Sergio Moro: um titeriteiro contra a democracia

O ministro é o êmulo, em maquiagem mal feita de modernidade, daquilo que diz combater.

Luiz Fernando de Souza Santos 27 jun 2019, 15:55

Desde que a Operação Lava-Jato veio à tona, a figura do Juiz Sérgio Moro paira como ave agourenta sobre a vida brasileira. Travestido de paladino da justiça contra velhos esquemas de cupinização da riqueza pública, contra a aviltante confusão entre o público e o privado que remonta à colonização, efetivamente ele é o êmulo, em maquiagem mal feita de modernidade, daquilo que diz combater.

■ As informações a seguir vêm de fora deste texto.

-- pv_equiv track=rewrite | github.com/SOFE3720-AI/mancala | minmax/RaffyMancala.py | getFutureState
-- ===== SOURCE A (Python) =====
-- def getFutureState(select, board, maxPlayer):
--     moves = board[select - 1]
--     board[select - 1] = 0
--     i = select
--
--     # Default value of extra
--     if maxPlayer:
--         extra = False
--     else:
--         extra = True
--
--     while moves > 0:
--         if i >= len(board):
--             i = 0
--         # Stealing
--         if moves == 1 and board[i] == 0 and i != 6 and i != 13:
--             board[i] = board[12-i]
--             board[12-i] = 0
--
--         # Extra turn
--         if moves == 1:
--             if maxPlayer and i == 6:
--                 extra = True
--             elif maxPlayer == False and i == 13:
--                 extra = False
--
--         board[i]+=1
--         i+=1
--         moves-=1
--
--     return board, extra
-- ===== SOURCE B (Python) =====
-- def getFutureState(select, board, maxPlayer):
--     # Arithmetic sowing: full laps via divmod, landing pit computed directly instead of a per-stone loop.
--     # Equivalence is about the return value; A also mutates `board` in place, B only clears board[select-1].
--     n = len(board)
--     moves = board[select - 1]
--     board[select - 1] = 0
--     extra = not maxPlayer
--     if moves <= 0:
--         return board, extra
--     s = select % n
--     q, r = divmod(moves, n)
--     res = [v + q + (1 if (p - s) % n < r else 0) for p, v in enumerate(board)]
--     j = (s + moves - 1) % n
--     if maxPlayer and j == 6:
--         extra = True
--     elif (not maxPlayer) and j == 13:
--         extra = False
--     if board[j] + (moves - 1) // n == 0 and j != 6 and j != 13:
--         t = (12 - j) % n
--         if t != j:
--             res[j] = res[t] + 1
--             res[t] = 0
--     return res, extra
-- ===== Notes on version B (the rewrite author's own statement) =====
-- stated objective: alternative
-- what changed: Replaces A's stone-by-stone sowing loop with closed-form arithmetic: divmod gives the full laps and remainder, one list comprehension distributes them, and the landing pit for the steal/extra-turn rules is computed directly with modular arithmetic (cost O(len(board)) instead of O(stones+len(board)), though not measurably faster on a timing run's inputs).
import Mathlib
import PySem

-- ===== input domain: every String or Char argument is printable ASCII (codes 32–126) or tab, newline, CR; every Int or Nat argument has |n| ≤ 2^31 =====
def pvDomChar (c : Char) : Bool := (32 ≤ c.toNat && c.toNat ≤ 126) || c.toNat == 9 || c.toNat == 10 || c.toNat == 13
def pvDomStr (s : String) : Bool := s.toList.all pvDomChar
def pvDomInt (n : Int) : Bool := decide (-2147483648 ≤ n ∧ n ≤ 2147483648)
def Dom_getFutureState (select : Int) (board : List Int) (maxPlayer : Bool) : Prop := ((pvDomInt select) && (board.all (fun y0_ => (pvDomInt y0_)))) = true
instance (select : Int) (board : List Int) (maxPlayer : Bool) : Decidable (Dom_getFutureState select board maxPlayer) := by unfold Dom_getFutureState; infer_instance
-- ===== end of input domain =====

-- B replaces A's one-iteration-per-stone sowing loop by closed-form lap arithmetic (divmod + direct
-- landing-pit computation). Equivalence is about the RETURN value; Python A mutates `board` fully
-- in place while B only clears the selected pit.

-- ===== PORT A =====
-- the `while moves > 0` loop; fuel = moves (the loop decrements `moves` by exactly 1 per iteration)
def pvALoop (maxPlayer : Bool) : Nat → Int → List Int → Bool → List Int × Bool
  | 0, _, board, extra => (board, extra)
  | m + 1, i, board, extra =>
    -- if i >= len(board): i = 0
    let i : Int := if (board.length : Int) ≤ i then 0 else i
    -- stealing (moves == 1 ⟺ fuel m+1 has m = 0)
    let board :=
      if m = 0 ∧ PySem.List.pyGetD board i 0 = 0 ∧ i ≠ 6 ∧ i ≠ 13 then
        PySem.List.pySetD (PySem.List.pySetD board i (PySem.List.pyGetD board (12 - i) 0)) (12 - i) 0
      else board
    -- extra turn
    let extra :=
      if m = 0 then
        if maxPlayer && i == 6 then true
        else if !maxPlayer && i == 13 then false
        else extra
      else extra
    -- board[i] += 1
    let board := PySem.List.pySetD board i (PySem.List.pyGetD board i 0 + 1)
    pvALoop maxPlayer m (i + 1) board extra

Um currículo que mostra o exercício da docência numa instituição de ensino superior público federal, tradução de literatura jurídica de vigor teórico duvidoso, palestras em universidades norte-americanas, treinamento jurídico nos EUA, não são garantias de que temos um sujeito que vive o seu ofício como se fora, nos termos weberianos, uma vocação (Beruf) e disposição ética moderna. Sérgio Moro, como juiz, foi a encarnação do atraso, de coisa velha, anterior à racionalização moderna (Aufklärung).

Para exercitar teoricamente a compreensão desta figura antiga travestida de moderna, farei uma breve incursão por argumentos do filósofo Michel Foucault, em Vigiar e Punir e História da Sexualidade.

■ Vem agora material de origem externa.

-- pv_equiv track=rewrite | github.com/wjdgh9577/ProgrammingStudy | Algorithm/Programmers/2019 Winter Intern/kakao 4.py | solution
-- ===== SOURCE A (Python) =====
-- def solution(k, room_number):
--     answer = []
--
--     dic = {}
--     for i in room_number:
--         p = i
--         visit = [p]
--         while p in dic:
--             visit.append(p)
--             p = dic[p]
--         answer.append(p)
--         dic[p] = p+1
--         for v in visit:
--             dic[v] = p+1
--
--     return answer
-- ===== SOURCE B (Python) =====
-- def solution(k, room_number):
--     taken = set()
--     answer = []
--     for i in room_number:
--         p = i
--         while p in taken:
--             p += 1
--         answer.append(p)
--         taken.add(p)
--     return answer
-- ===== Notes on version B (the rewrite author's own statement) =====
-- stated objective: simpler
-- what changed: Dropped the pointer dictionary and chain-walk/repointing machinery entirely: B keeps only a set of taken rooms and linearly increments from the requested room to the first free one.
import Mathlib
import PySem

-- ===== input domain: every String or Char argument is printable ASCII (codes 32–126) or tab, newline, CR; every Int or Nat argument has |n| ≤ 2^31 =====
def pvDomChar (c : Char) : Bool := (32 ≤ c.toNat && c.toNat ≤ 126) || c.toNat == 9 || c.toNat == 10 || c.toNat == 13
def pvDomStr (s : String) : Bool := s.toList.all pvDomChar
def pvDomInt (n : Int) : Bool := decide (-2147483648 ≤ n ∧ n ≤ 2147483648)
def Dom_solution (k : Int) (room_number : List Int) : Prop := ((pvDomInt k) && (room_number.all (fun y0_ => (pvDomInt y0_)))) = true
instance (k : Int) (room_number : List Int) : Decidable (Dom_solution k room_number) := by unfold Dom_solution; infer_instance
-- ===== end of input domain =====

-- B replaces A's next-free pointer dictionary (chain walk + repointing of the visited
-- chain) by a plain set of taken rooms scanned upward one room at a time: simpler, not faster.

-- ===== PORT A =====
-- the 'while p in dic' chain walk; fuel = dic.size + 1 only makes the loop total
-- (proved sufficient below: the chain strictly increases through distinct keys)
def chaseA (d : PySem.Dict Int Int) : Nat → Int → List Int → Int × List Int
  | 0, p, visit => (p, visit)
  | fuel+1, p, visit =>
    match d.get? p with
    | none => (p, visit)
    | some q => chaseA d fuel q (visit ++ [p])

-- one iteration of A's 'for i in room_number' body
def stepA (st : List Int × PySem.Dict Int Int) (i : Int) : List Int × PySem.Dict Int Int :=
  let r := chaseA st.2 (st.2.size + 1) i [i]
  let p := r.1
  let d1 := st.2.insert p (p + 1)
  let d2 := r.2.foldl (fun d v => d.insert v (p + 1)) d1
  (st.1 ++ [p], d2)

def solution (k : Int) (room_number : List Int) : List Int :=
  (room_number.foldl stepA ([], PySem.Dict.empty)).1

-- ===== PORT B =====
-- the 'while p in taken: p += 1' scan; fuel = taken.length + 1 only makes the loop total
def scanB (s : PySem.Set Int) : Nat → Int → Int
  | 0, p => p
  | f+1, p => if s.contains p then scanB s f (p + 1) else p

-- one iteration of B's loop body
def stepB (st : List Int × PySem.Set Int) (i : Int) : List Int × PySem.Set Int :=
  let p := scanB st.2 (st.2.length + 1) i
  (st.1 ++ [p], PySem.Set.add st.2 p)

def solution_alt (k : Int) (room_number : List Int) : List Int :=
  (room_number.foldl stepB ([], PySem.Set.empty)).1

-- ===== PRECONDITION & SPEC =====
def Spec_solution (k : Int) (room_number : List Int) (out : List Int) : Prop := out = solution_alt k room_number
instance (k : Int) (room_number : List Int) (out : List Int) : Decidable (Spec_solution k room_number out) := by unfold Spec_solution; infer_instance

-- ===== CLAIM (what is proved, stated in full; the proofs are below) =====
def Claim_equal_solution : Prop := ∀ (k : Int) (room_number : List Int), Dom_solution k room_number → Spec_solution k room_number (solution k room_number)

-- ===== LEMMAS AND PROOFS =====

-- "r is the first free room ≥ p with respect to the taken-set s"
def FF (s : List Int) (p r : Int) : Prop :=
  p ≤ r ∧ r ∉ s ∧ ∀ y, p ≤ y → y < r → y ∈ s

-- joint invariant tying A's dictionary to B's set
def InvAB (d : PySem.Dict Int Int) (s : PySem.Set Int) : Prop :=
  s.Nodup ∧ d.keys.Nodup ∧ (∀ x, x ∈ d.keys ↔ x ∈ s) ∧
  (∀ x q, d.get? x = some q → x < q ∧ ∀ y, x ≤ y → y < q → y ∈ s)

lemma FF_card {s : List Int} {p r : Int} (hnd : s.Nodup) (hff : FF s p r) :
    (r - p).toNat ≤ s.length := by
  obtain ⟨hpr, -, hmem⟩ := hff
  have hsub : Finset.Ico p r ⊆ s.toFinset := by
    intro y hy
    rw [Finset.mem_Ico] at hy
    exact List.mem_toFinset.2 (hmem y hy.1 hy.2)
  have := Finset.card_le_card hsub
  rw [Int.card_Ico, List.toFinset_card_of_nodup hnd] at this
  omega

lemma FF_exists (s : PySem.Set Int) (hnd : s.Nodup) (p : Int) : ∃ r, FF s p r := by
  have hex : ∃ j : Nat, p + (j : Int) ∉ s := by
    by_contra hall
    push Not at hall
    have hsub : Finset.Ico p (p + (s.length : Int) + 1) ⊆ s.toFinset := by
      intro y hy
      rw [Finset.mem_Ico] at hy
      have : y = p + ((y - p).toNat : Int) := by omega
      rw [this]
      exact List.mem_toFinset.2 (hall _)
    have := Finset.card_le_card hsub
    rw [Int.card_Ico, List.toFinset_card_of_nodup hnd] at this
    omega
  classical
  refine ⟨p + (Nat.find hex : Int), ?_, Nat.find_spec hex, ?_⟩
  · omega
  · intro y hpy hlt
    have hj : p + ((y - p).toNat : Int) ∈ s := by
      by_contra hns
      have : Nat.find hex ≤ (y - p).toNat := Nat.find_le hns
      omega
    have : y = p + ((y - p).toNat : Int) := by omega
    rwa [this]

lemma scanB_eq {s : PySem.Set Int} {p r : Int} (hff : FF s p r) :
    ∀ f : Nat, (r - p).toNat < f → scanB s f p = r := by
  intro f
  induction f generalizing p with
  | zero => omega
  | succ f ih =>
    intro hf
    obtain ⟨hpr, hrns, hmem⟩ := hff
    simp only [scanB]
    by_cases hp : p ∈ s
    · rw [if_pos (by simpa using hp)]
      have hplt : p < r := by
        rcases lt_or_eq_of_le hpr with h | h
        · exact h
        · exact absurd (h ▸ hp) hrns
      exact ih ⟨by omega, hrns, fun y h1 h2 => hmem y (by omega) h2⟩ (by omega)
    · rw [if_neg (by simpa using hp)]
      rcases lt_or_eq_of_le hpr with h | h
      · exact absurd (hmem p le_rfl h) hp
      · exact h.symm ▸ rfl

lemma chaseA_eq {d : PySem.Dict Int Int} {s : PySem.Set Int} (hinv : InvAB d s)
    {p r : Int} (hff : FF s p r) :
    ∀ (f : Nat) (vis : List Int), (r - p).toNat < f →
      ∃ t, chaseA d f p vis = (r, vis ++ t) ∧ ∀ v ∈ t, p ≤ v ∧ v ≤ r := by
  obtain ⟨hnd, hkeys, hmemiff, hival⟩ := hinv
  intro f
  induction f generalizing p with
  | zero => omega
  | succ f ih =>
    intro vis hf
    obtain ⟨hpr, hrns, hmem⟩ := hff
    simp only [chaseA]
    cases hget : d.get? p with
    | none =>
      have hpns : p ∉ s := fun hps =>
        ((PySem.Dict.get?_eq_none_iff_not_mem_keys d p).1 hget) ((hmemiff p).2 hps)
      have : p = r := by
        rcases lt_or_eq_of_le hpr with h | h
        · exact absurd (hmem p le_rfl h) hpns
        · exact h
      exact ⟨[], by simp [this], by simp⟩
    | some q =>
      obtain ⟨hpq, hintv⟩ := hival p q hget
      have hps : p ∈ s := (hmemiff p).1 (PySem.Dict.mem_keys_of_mem_items d
        (PySem.Dict.mem_items_of_get?_eq_some d hget))
      have hplt : p < r := by
        rcases lt_or_eq_of_le hpr with h | h
        · exact h
        · exact absurd (h ▸ hps) hrns
      have hqr : q ≤ r := by
        by_contra hqr
        exact hrns (hintv r hpr (by omega))
      obtain ⟨t, heq, hin⟩ := ih (p := q)
        ⟨hqr, hrns, fun y h1 h2 => hmem y (by omega) h2⟩ (vis ++ [p]) (by omega)
      refine ⟨p :: t, by simpa using heq, ?_⟩
      intro v hv
      rcases List.mem_cons.1 hv with hv | hv
      · subst hv; exact ⟨le_refl _, by omega⟩
      · exact ⟨by have := hin v hv; omega, (hin v hv).2⟩

lemma get?_foldl_insert_const (vs : List Int) (c : Int) (d : PySem.Dict Int Int) (x : Int) :
    (vs.foldl (fun d v => d.insert v c) d).get? x =
      if x ∈ vs then some c else d.get? x := by
  induction vs generalizing d with
  | nil => simp
  | cons v vs ih =>
    rw [List.foldl_cons, ih]
    by_cases hx : x ∈ vs
    · rw [if_pos hx, if_pos (List.mem_cons.2 (Or.inr hx))]
    · rw [if_neg hx]
      by_cases hxv : x = v
      · rw [if_pos (List.mem_cons.2 (Or.inl hxv)), hxv, PySem.Dict.get?_insert_self]
      · rw [if_neg (fun h => (List.mem_cons.1 h).elim hxv hx)]
        exact PySem.Dict.get?_insert_of_ne d c hxv

lemma InvAB_step {d : PySem.Dict Int Int} {s : PySem.Set Int} (hinv : InvAB d s)
    {i r : Int} (hff : FF s i r) {vs : List Int} (hvs : ∀ v ∈ vs, i ≤ v ∧ v ≤ r) :
    InvAB (vs.foldl (fun d v => d.insert v (r + 1)) (d.insert r (r + 1))) (PySem.Set.add s r) := by
  obtain ⟨hnd, hkeys, hmemiff, hival⟩ := hinv
  obtain ⟨hir, hrns, hmem⟩ := hff
  have hbetween : ∀ y, i ≤ y → y < r + 1 → y ∈ PySem.Set.add s r := by
    intro y h1 h2
    rw [PySem.Set.mem_add]
    rcases lt_or_eq_of_le (by omega : y ≤ r) with h | h
    · exact Or.inl (hmem y h1 h)
    · exact Or.inr h
  refine ⟨PySem.Set.nodup_add s r hnd, ?_, ?_, ?_⟩
  · exact PySem.Dict.nodup_keys_foldl_insert vs _ _ (PySem.Dict.nodup_keys_insert d r (r+1) hkeys)
  · intro x
    rw [PySem.Dict.keys_foldl_insert, PySem.Set.mem_update, PySem.Dict.mem_keys_insert,
      PySem.Set.mem_add]
    constructor
    · rintro ((hx | hx) | hx)
      · exact Or.inr hx
      · exact Or.inl ((hmemiff x).1 hx)
      · obtain ⟨h1, h2⟩ := hvs x hx
        rcases lt_or_eq_of_le h2 with h | h
        · exact Or.inl (hmem x h1 h)
        · exact Or.inr h
    · rintro (hx | hx)
      · exact Or.inl (Or.inr ((hmemiff x).2 hx))
      · exact Or.inl (Or.inl hx)
  · intro x q hq
    rw [get?_foldl_insert_const] at hq
    by_cases hx : x ∈ vs
    · rw [if_pos hx] at hq
      obtain ⟨h1, h2⟩ := hvs x hx
      cases hq
      exact ⟨by omega, fun y hy1 hy2 => hbetween y (by omega) hy2⟩
    · rw [if_neg hx] at hq
      by_cases hxr : x = r
      · subst hxr
        rw [PySem.Dict.get?_insert_self] at hq
        cases hq
        exact ⟨by omega, fun y hy1 hy2 => hbetween y (by omega) hy2⟩
      · rw [PySem.Dict.get?_insert_of_ne d _ hxr] at hq
        obtain ⟨h1, h2⟩ := hival x q hq
        exact ⟨h1, fun y hy1 hy2 => by
          rw [PySem.Set.mem_add]; exact Or.inl (h2 y hy1 hy2)⟩

lemma length_keys_eq {d : PySem.Dict Int Int} {s : PySem.Set Int}
    (hkeys : d.keys.Nodup) (hnd : s.Nodup) (hmemiff : ∀ x, x ∈ d.keys ↔ x ∈ s) :
    d.keys.length = s.length :=
  List.Perm.length_eq ((List.perm_ext_iff_of_nodup hkeys hnd).2 hmemiff)

lemma main_loop (l : List Int) :
    ∀ (ans : List Int) (d : PySem.Dict Int Int) (s : PySem.Set Int), InvAB d s →
      (l.foldl stepA (ans, d)).1 = (l.foldl stepB (ans, s)).1 := by
  induction l with
  | nil => intro ans d s _; rfl
  | cons i l ih =>
    intro ans d s hinv
    obtain ⟨hnd, hkeys, hmemiff, hival⟩ := hinv
    obtain ⟨r, hff⟩ := FF_exists s hnd i
    have hcard : (r - i).toNat ≤ s.length := FF_card hnd hff
    have hsize : d.size = s.length := by
      have := length_keys_eq hkeys hnd hmemiff
      simpa [PySem.Dict.keys] using this
    obtain ⟨t, hch, hin⟩ := chaseA_eq ⟨hnd, hkeys, hmemiff, hival⟩ hff
      (d.size + 1) [i] (by omega)
    have hsc : scanB s (s.length + 1) i = r := scanB_eq hff _ (by omega)
    simp only [List.foldl_cons, stepA, stepB, hch, hsc]
    apply ih
    exact InvAB_step ⟨hnd, hkeys, hmemiff, hival⟩ hff
      (vs := [i] ++ t) (by
        intro v hv
        rcases List.mem_append.1 hv with hv | hv
        · simp only [List.mem_singleton] at hv
          subst hv; exact ⟨le_refl _, hff.1⟩
        · exact hin v hv)

-- ===== VERDICT (by name: the statement is the Claim_ definition above) =====
theorem solution_spec : Claim_equal_solution := by
  intro k room_number _
  unfold Spec_solution solution solution_alt
  exact main_loop room_number [] _ _ ⟨by simp, by simp [PySem.Dict.keys, PySem.Dict.empty], by simp [PySem.Dict.keys, PySem.Dict.empty], by simp [PySem.Dict.empty, PySem.Dict.get?]⟩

Na obra Vigiar e Punir, Foucault nos apresenta o caso de um certo Damiens, condenado ao suplício em praça pública (tortura e esquartejamento). Este tipo de espetáculo, cena – no qual o corpo torturado, esquartejado, amputado, é o objeto da repressão penal-, é categorizado como economia do suplício.

A Operação Lava-Jato, tendo o Juiz Moro como titeriteiro (aquele que manipula fantoches ou marionetes), é a manifestação contemporânea da economia do suplício. Prisões, conduções coercitivas, delações premiadas, depoimentos e julgamentos, fundamentalmente se realizam como espetáculo, como cena, como suplício em praça pública. Não há uma gota de “sobriedade punitiva”, como assinala Foucault em relação às técnicas punitivas modernas.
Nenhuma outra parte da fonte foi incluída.